Seeing myself mirrored in those jumbotrons, of Michael-Bolton-like, enthusiastic singing, I felt like I was being shown, for lack of better words, spiritual pornography—too much and too close. But I did not want, in such harsh wording, to judge or separate myself from such apparent “sincerity”; and yet I averted my gaze to the floor because it felt like overexposure. A quote from the odd, lively philosopher Slovoj Zizek came to mind:
What if one kneels down and prays not so much to regain one’s own belief but, on the contrary, to get rid of it, to gain a minimal distance from its overproximity, a breathing space? To believe “directly”—without the externalization of a ritual—is a heavy, oppressive, traumatic burden, which, through a ritual, one has a chance of transferring onto an Other (God is In Pain, p. 190).

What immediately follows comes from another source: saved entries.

-- pv_equiv track=rewrite | github.com/CathrinePaulsen/marco-repro | client/client/range_converter.py | create_range_spec
-- ===== SOURCE A (Python) =====
-- def create_range_spec_from_list(list):
--     """
--     Given a list of ComparableVersions, e.g. [1,2,3], return the corresponding range, i.e. [1,3]
--     :param list: list[ComparableVersion]
--     :return: str
--     """
--     lower_bound = str(list[0])
--     upper_bound = str(list[-1])
--     if lower_bound == upper_bound:
--         return "[" + lower_bound + "]"
--     return "[" + lower_bound + "," + upper_bound + "]"
--
-- def get_continuous_ranges(compatible_versions, available_versions):
--     """
--     Groups elements in compatible_versions that appear consecutively in available_versions.
--     :param compatible_versions: list[ComparableVersion]
--     :param available_versions: list[ComparableVersion]
--     :return: list[ComparableVersion]
--     """
--     continuous_ranges = []
--     current_range = []
--
--     for av in available_versions:
--         if av in compatible_versions:
--             current_range.append(av)
--         elif current_range:
--             continuous_ranges.append(current_range)
--             current_range = []
--
--     if current_range:
--         continuous_ranges.append(current_range)
--
--     return continuous_ranges
--
-- def create_range_spec(compatible_versions, available_versions):
--     """
--     Creates a valid Maven range spec based on the given compatible and available versions.
--     :param compatible_versions: list[ComparableVersion]
--     :param available_versions: list[ComparableVersion]
--     :return: str representing the range spec
--     """
--     if len(compatible_versions) == 0:
--         # If there are no compatible versions, then the compatible version range is empty.
--         return "[]"
--
--     continuous_ranges = get_continuous_ranges(compatible_versions, available_versions)
--
--     range_spec = ""
--     for cr in continuous_ranges:
--         range = create_range_spec_from_list(cr)
--         if not range_spec:
--             range_spec += range
--         else:
--             range_spec += "," + range
--
--     return range_spec
-- ===== SOURCE B (Python) =====
-- def _fmt(run):
--     first, last = run
--     if str(first) == str(last):
--         return "[" + str(first) + "]"
--     return "[" + str(first) + "," + str(last) + "]"
--
--
-- def _append(spec, piece):
--     return piece if not spec else spec + "," + piece
--
--
-- def create_range_spec(compatible_versions, available_versions):
--     if len(compatible_versions) == 0:
--         return "[]"
--     spec = ""
--     run = None  # (first, last) of the current consecutive run, or None
--     for av in available_versions:
--         if av in compatible_versions:
--             run = (av, av) if run is None else (run[0], av)
--         elif run is not None:
--             spec = _append(spec, _fmt(run))
--             run = None
--     if run is not None:
--         spec = _append(spec, _fmt(run))
--     return spec
-- ===== Notes on version B (the rewrite author's own statement) =====
-- stated objective: simpler
-- what changed: Single fused scan keeping only the current run's (first,last) pair and emitting each range piece as soon as the run closes, instead of building a list of run-lists and then formatting it in a second pass.
import Mathlib
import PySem

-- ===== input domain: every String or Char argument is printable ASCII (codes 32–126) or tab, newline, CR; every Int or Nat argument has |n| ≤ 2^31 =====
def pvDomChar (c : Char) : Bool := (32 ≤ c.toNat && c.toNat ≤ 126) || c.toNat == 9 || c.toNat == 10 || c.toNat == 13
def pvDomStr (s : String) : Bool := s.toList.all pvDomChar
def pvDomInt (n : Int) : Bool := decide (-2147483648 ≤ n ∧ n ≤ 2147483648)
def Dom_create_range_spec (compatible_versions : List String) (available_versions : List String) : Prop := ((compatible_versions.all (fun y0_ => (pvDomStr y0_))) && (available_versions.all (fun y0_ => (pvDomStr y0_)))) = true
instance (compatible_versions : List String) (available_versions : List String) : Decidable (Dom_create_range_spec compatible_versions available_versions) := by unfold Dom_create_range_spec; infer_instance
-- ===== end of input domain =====

-- B fuses A's grouping pass and formatting pass into one scan that keeps only the
-- current run's (first,last) pair — simpler: no intermediate list of run lists.

-- ===== PORT A =====
-- create_range_spec_from_list: list[0]/list[-1] via pyGet? (getD "" is unreachable: callers pass nonempty runs)
def pvFmtList (l : List String) : String :=
  let lower_bound := (PySem.List.pyGet? l 0).getD ""
  let upper_bound := (PySem.List.pyGet? l (-1)).getD ""
  if lower_bound == upper_bound then "[" ++ lower_bound ++ "]"
  else "[" ++ lower_bound ++ "," ++ upper_bound ++ "]"

-- get_continuous_ranges: fold carrying (continuous_ranges, current_range), then final flush
def pvGetContinuousRanges (compatible_versions : List String) (available_versions : List String) :
    List (List String) :=
  let s := available_versions.foldl
    (fun (s : List (List String) × List String) av =>
      if av ∈ compatible_versions then (s.1, s.2 ++ [av])
      else if s.2 ≠ [] then (s.1 ++ [s.2], []) else s)
    ([], [])
  if s.2 ≠ [] then s.1 ++ [s.2] else s.1

def create_range_spec (compatible_versions : List String) (available_versions : List String) : String :=
  if compatible_versions.length == 0 then "[]"
  else
    let continuous_ranges := pvGetContinuousRanges compatible_versions available_versions
    continuous_ranges.foldl
      (fun range_spec cr =>
        let range := pvFmtList cr
        if range_spec == "" then range_spec ++ range else range_spec ++ "," ++ range)
      ""

-- ===== PORT B =====
def pvFmtRun (r : String × String) : String :=
  if r.1 == r.2 then "[" ++ r.1 ++ "]" else "[" ++ r.1 ++ "," ++ r.2 ++ "]"

def pvAppend (spec piece : String) : String :=
  if spec == "" then piece else spec ++ "," ++ piece

-- one step of B's fused scan
def pvStepB (compatible_versions : List String) (s : String × Option (String × String))
    (av : String) : String × Option (String × String) :=
  if av ∈ compatible_versions then
    match s.2 with
    | none => (s.1, some (av, av))
    | some r => (s.1, some (r.1, av))
  else
    match s.2 with
    | some r => (pvAppend s.1 (pvFmtRun r), none)
    | none => s

def create_range_spec_alt (compatible_versions : List String) (available_versions : List String) : String :=
  if compatible_versions.length == 0 then "[]"
  else
    let s := available_versions.foldl (pvStepB compatible_versions) ("", none)
    match s.2 with
    | some r => pvAppend s.1 (pvFmtRun r)
    | none => s.1

-- ===== PRECONDITION & SPEC =====
def Spec_create_range_spec (compatible_versions : List String) (available_versions : List String) (out : String) : Prop := out = create_range_spec_alt compatible_versions available_versions
instance (compatible_versions : List String) (available_versions : List String) (out : String) : Decidable (Spec_create_range_spec compatible_versions available_versions out) := by unfold Spec_create_range_spec; infer_instance

-- ===== CLAIM (what is proved, stated in full; the proofs are below) =====
def Claim_equal_create_range_spec : Prop := ∀ (compatible_versions : List String) (available_versions : List String), Dom_create_range_spec compatible_versions available_versions → Spec_create_range_spec compatible_versions available_versions (create_range_spec compatible_versions available_versions)

-- ===== LEMMAS AND PROOFS =====

-- A's formatting fold over the finished run lists
def pvFmtAll (crs : List (List String)) : String :=
  crs.foldl
    (fun range_spec cr =>
      let range := pvFmtList cr
      if range_spec == "" then range_spec ++ range else range_spec ++ "," ++ range)
    ""

-- B's run mirrors A's current_range: none ↔ [], otherwise (head, last)
def pvRunOf (cur : List String) : Option (String × String) :=
  match cur with
  | [] => none
  | x :: xs => some (x, (x :: xs).getLast (by simp))

lemma pvFmtList_eq_fmtRun (x : String) (xs : List String) :
    pvFmtList (x :: xs) = pvFmtRun (x, (x :: xs).getLast (by simp)) := by
  have h0 : PySem.List.pyGet? (x :: xs) 0 = some x := by
    simp [PySem.List.pyGet?, PySem.List.pyIdx?]
  have h1 : PySem.List.pyGet? (x :: xs) (-1) = some ((x :: xs).getLast (by simp)) := by
    simp [PySem.List.pyGet?, PySem.List.pyIdx?]
    exact List.getElem_cons_length rfl
  simp [pvFmtList, pvFmtRun, h1]

lemma pvFmtAll_concat (crs : List (List String)) (c : List String) :
    pvFmtAll (crs ++ [c]) = pvAppend (pvFmtAll crs) (pvFmtList c) := by
  rw [pvFmtAll, List.foldl_append]
  rcases h : pvFmtAll crs == "" with _ | _ <;>
    simp_all [pvFmtAll, pvAppend]

-- main invariant: from related states, both loops (plus their final flushes) agree
lemma pvLoop_eq (compatible_versions : List String) :
    ∀ (av : List String) (crs : List (List String)) (cur : List String),
    (let s := av.foldl (pvStepB compatible_versions) (pvFmtAll crs, pvRunOf cur)
     match s.2 with
     | some r => pvAppend s.1 (pvFmtRun r)
     | none => s.1) =
    pvFmtAll
      (let s := av.foldl
        (fun (s : List (List String) × List String) a =>
          if a ∈ compatible_versions then (s.1, s.2 ++ [a])
          else if s.2 ≠ [] then (s.1 ++ [s.2], []) else s)
        (crs, cur)
       if s.2 ≠ [] then s.1 ++ [s.2] else s.1) := by
  intro av
  induction av with
  | nil =>
    intro crs cur
    cases cur with
    | nil => simp [pvRunOf]
    | cons x xs =>
      simp [pvRunOf, pvFmtAll_concat, pvFmtList_eq_fmtRun]
  | cons a rest ih =>
    intro crs cur
    by_cases hmem : a ∈ compatible_versions
    · cases cur with
      | nil =>
        simpa [pvStepB, pvRunOf, hmem] using ih crs [a]
      | cons x xs =>
        have : pvRunOf (x :: xs ++ [a]) = some (x, ((x :: xs).getLast (by simp), a).2) := by
          simp [pvRunOf]
        simpa [pvStepB, pvRunOf, hmem, this] using ih crs (x :: xs ++ [a])
    · cases cur with
      | nil =>
        simpa [pvStepB, pvRunOf, hmem] using ih crs []
      | cons x xs =>
        have h := ih (crs ++ [x :: xs]) []
        rw [pvFmtAll_concat, pvFmtList_eq_fmtRun] at h
        simpa [pvStepB, pvRunOf, hmem] using h

-- ===== VERDICT (by name: the statement is the Claim_ definition above) =====
theorem create_range_spec_spec : Claim_equal_create_range_spec := by
  intro cv av _
  unfold Spec_create_range_spec create_range_spec create_range_spec_alt pvGetContinuousRanges
  by_cases h : cv.length = 0
  · simp [h]
  · have h' : (cv.length == 0) = false := by simpa using h
    simp only [h', Bool.false_eq_true, if_false]
    have := pvLoop_eq cv av [] []
    simpa [pvRunOf, pvFmtAll] using this.symm
-- membership in B's nested scan (all positions, each with its own bucket)
lemma mem_nested_fold {α β : Type} [BEq α] [LawfulBEq α] (pos : List β) (lows : β → List α)
    (C : β → α → Bool) (s0 : PySem.Set α) (y : α) :
    y ∈ pos.foldl (fun s j => (lows j).foldl (fun s2 k => if C j k then PySem.Set.add s2 k else s2) s) s0 ↔
      y ∈ s0 ∨ ∃ j ∈ pos, ∃ k ∈ lows j, C j k = true ∧ y = k := by
  induction pos generalizing s0 with
  | nil => simp
  | cons j t ih =>
    simp only [List.foldl_cons, ih, mem_inner_fold, List.mem_cons]
    constructor
    · rintro ((h | ⟨k, hk, hC, hy⟩) | ⟨j2, hj2, hrest⟩)
      · exact Or.inl h
      · exact Or.inr ⟨j, Or.inl rfl, k, hk, hC, hy⟩
      · exact Or.inr ⟨j2, Or.inr hj2, hrest⟩
    · rintro (h | ⟨j2, hj2, hrest⟩)
      · exact Or.inl (Or.inl h)
      · rcases hj2 with hj2 | hj2
        · subst hj2; exact Or.inl (Or.inr hrest)
        · exact Or.inr ⟨j2, hj2, hrest⟩

-- every keyword's lowering is a nonempty string (closed fact about the literal list)
set_option maxRecDepth 100000 in
lemma techPatterns_lower_ne_nil : ∀ kw ∈ techPatterns, (PySem.Str.lower kw).toList ≠ [] := by decide

-- bounded prefix-position search = Python's substring test, for nonempty sub
lemma exists_pos_prefix_iff_isIn (sub s : List Char) (hsub : sub ≠ []) :
    (∃ j ∈ PySem.List.pyRange 0 (s.length : Int) 1, sub <+: s.drop j.toNat) ↔
      PySem.Chars.isIn sub s = true := by
  rw [← PySem.Chars.exists_prefix_drop_iff_isIn]
  constructor
  · rintro ⟨j, _, hpre⟩; exact ⟨j.toNat, hpre⟩
  · rintro ⟨j, hpre⟩
    by_cases hj : j < s.length
    · refine ⟨(j : Int), ?_, by simpa using hpre⟩
      rw [PySem.List.mem_pyRange_one]
      omega
    · exfalso
      rw [List.drop_eq_nil_of_le (by omega)] at hpre
      exact hsub (List.prefix_nil.mp hpre)

-- B's hit-set membership for a keyword = A's substring test
lemma contains_hit_iff (jd : String) (kw : String) (hkw : kw ∈ techPatterns) :
    PySem.Set.contains
      ((PySem.List.enumerate (PySem.Str.lower jd).toList 0).foldl (fun s ic =>
        ((techPatterns.foldl (fun d kw2 =>
            (PySem.Dict.modify d ((PySem.Str.lower kw2).toList.headD ' ') []
              (fun ls => ls ++ [PySem.Str.lower kw2]))) PySem.Dict.empty).getD ic.2 []).foldl
          (fun s2 k => if PySem.Str.startswith (PySem.Str.slice (PySem.Str.lower jd) (some ic.1) none) k
                       then PySem.Set.add s2 k else s2) s) [])
      (PySem.Str.lower kw)
      = PySem.Str.isIn (PySem.Str.lower kw) (PySem.Str.lower jd) := by
  set text := PySem.Str.lower jd with hl
  have hchar : ∀ (j : Int) (k : String), 0 ≤ j →
      (PySem.Str.startswith (PySem.Str.slice text (some j) none) k = true ↔
        k.toList <+: text.toList.drop j.toNat) := by
    intro j k hj
    rw [PySem.Str.startswith_eq, PySem.Chars.startswith_iff, PySem.Str.toList_slice,
      PySem.Chars.slice_eq_listSlice, PySem.List.slice_from _ hj]
  have hbucket : ∀ (c : Char) (y : String),
      y ∈ (techPatterns.foldl (fun d kw2 =>
            (PySem.Dict.modify d ((PySem.Str.lower kw2).toList.headD ' ') []
              (fun ls => ls ++ [PySem.Str.lower kw2]))) PySem.Dict.empty).getD c [] ↔
        ∃ kw2 ∈ techPatterns, ((PySem.Str.lower kw2).toList.headD ' ' = c ∧ PySem.Str.lower kw2 = y) := by
    intro c y
    rw [getD_group techPatterns (fun kw2 => (PySem.Str.lower kw2).toList.headD ' ') PySem.Str.lower
      PySem.Dict.empty c]
    rw [PySem.Dict.getD_empty, List.nil_append, List.mem_map]
    constructor
    · rintro ⟨kw2, hmem, hval⟩
      rw [List.mem_filter] at hmem
      exact ⟨kw2, hmem.1, by simpa using hmem.2, hval⟩
    · rintro ⟨kw2, hmem, hkey, hval⟩
      exact ⟨kw2, List.mem_filter.mpr ⟨hmem, by simpa using hkey⟩, hval⟩
  have henum : PySem.List.enumerate text.toList 0 =
      (PySem.List.pyRange 0 (text.toList.length : Int) 1).map
        (fun j => (j, PySem.List.pyGetD text.toList j ' ')) := by
    rw [PySem.List.enumerate_eq_map_pyRange (d := ' ')]
    simp [PySem.List.len_eq]
  have hne : (PySem.Str.lower kw).toList ≠ [] := techPatterns_lower_ne_nil kw hkw
  rw [henum]
  by_cases hin : PySem.Str.isIn (PySem.Str.lower kw) text = true
  · rw [hin, PySem.Set.contains_iff, mem_nested_fold]
    right
    have hiff := exists_pos_prefix_iff_isIn (PySem.Str.lower kw).toList text.toList hne
    rw [PySem.Str.isIn] at hin
    obtain ⟨j, hjmem, hpre⟩ := hiff.mpr hin
    have hjr := PySem.List.mem_pyRange_one.mp hjmem
    have hj0 : 0 ≤ j := hjr.1
    have hjlen : j.toNat < text.toList.length := by omega
    have hdropeq : text.toList.drop j.toNat = text.toList[j.toNat] :: text.toList.drop (j.toNat + 1) :=
      List.drop_eq_getElem_cons hjlen
    have hhead : (PySem.Str.lower kw).toList.headD ' ' = text.toList[j.toNat] := by
      obtain ⟨h0, t0, hcons⟩ := List.exists_cons_of_ne_nil hne
      obtain ⟨rest, hrest⟩ := hpre
      rw [hcons] at hrest ⊢
      rw [hdropeq] at hrest
      have hh0 : h0 = text.toList[j.toNat] := by
        have := congrArg (fun l => l.headD ' ') hrest
        simp only [List.headD_cons] at this
        exact this
      simpa using hh0
    have hgetd : PySem.List.pyGetD text.toList j ' ' = text.toList[j.toNat] := by
      apply PySem.List.pyGetD_eq_getElem
      · exact hj0
      · exact_mod_cast hjr.2
    refine ⟨(j, PySem.List.pyGetD text.toList j ' '), List.mem_map_of_mem hjmem,
      PySem.Str.lower kw, ?_, (hchar j _ hj0).mpr hpre, rfl⟩
    rw [hbucket]
    refine ⟨kw, hkw, ?_, rfl⟩
    show (PySem.Str.lower kw).toList.headD ' ' = PySem.List.pyGetD text.toList j ' '
    rw [hgetd]
    exact hhead
  · have hf : PySem.Str.isIn (PySem.Str.lower kw) text = false := Bool.eq_false_iff.mpr hin
    rw [hf, Bool.eq_false_iff, Ne, PySem.Set.contains_iff, mem_nested_fold]
    rintro (h | ⟨ic, hicmem, k, hkmem, hC, heq⟩)
    · simp at h
    · subst heq
      obtain ⟨j, hjmem, hic⟩ := List.mem_map.mp hicmem
      have hj0 : 0 ≤ j := (PySem.List.mem_pyRange_one.mp hjmem).1
      have hC2 : PySem.Str.startswith (PySem.Str.slice text (some ic.1) none) (PySem.Str.lower kw) = true := hC
      rw [← hic] at hC2
      have hpre := (hchar j _ hj0).mp hC2
      apply hin
      rw [PySem.Str.isIn]
      exact (exists_pos_prefix_iff_isIn _ _ hne).mp ⟨j, hjmem, hpre⟩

I can speak from personal experience that I never quite saw how my “sincere, from-the-heart worship” could be a psychological burden until, after a decade of leave, I stepped back into a Catholic liturgy. Both my wife and I were startled at what we experienced there: the pre-made form of liturgy, its obligation, was paradoxically liberating. We were no longer expected to conjure ad hoc sincere worship onto our faces. We could certainly allow the words and gestures to make their way into “internal engagement,” but by accepting the yoke and regiment of ritual we were somehow released of a burden of “over-proximity.”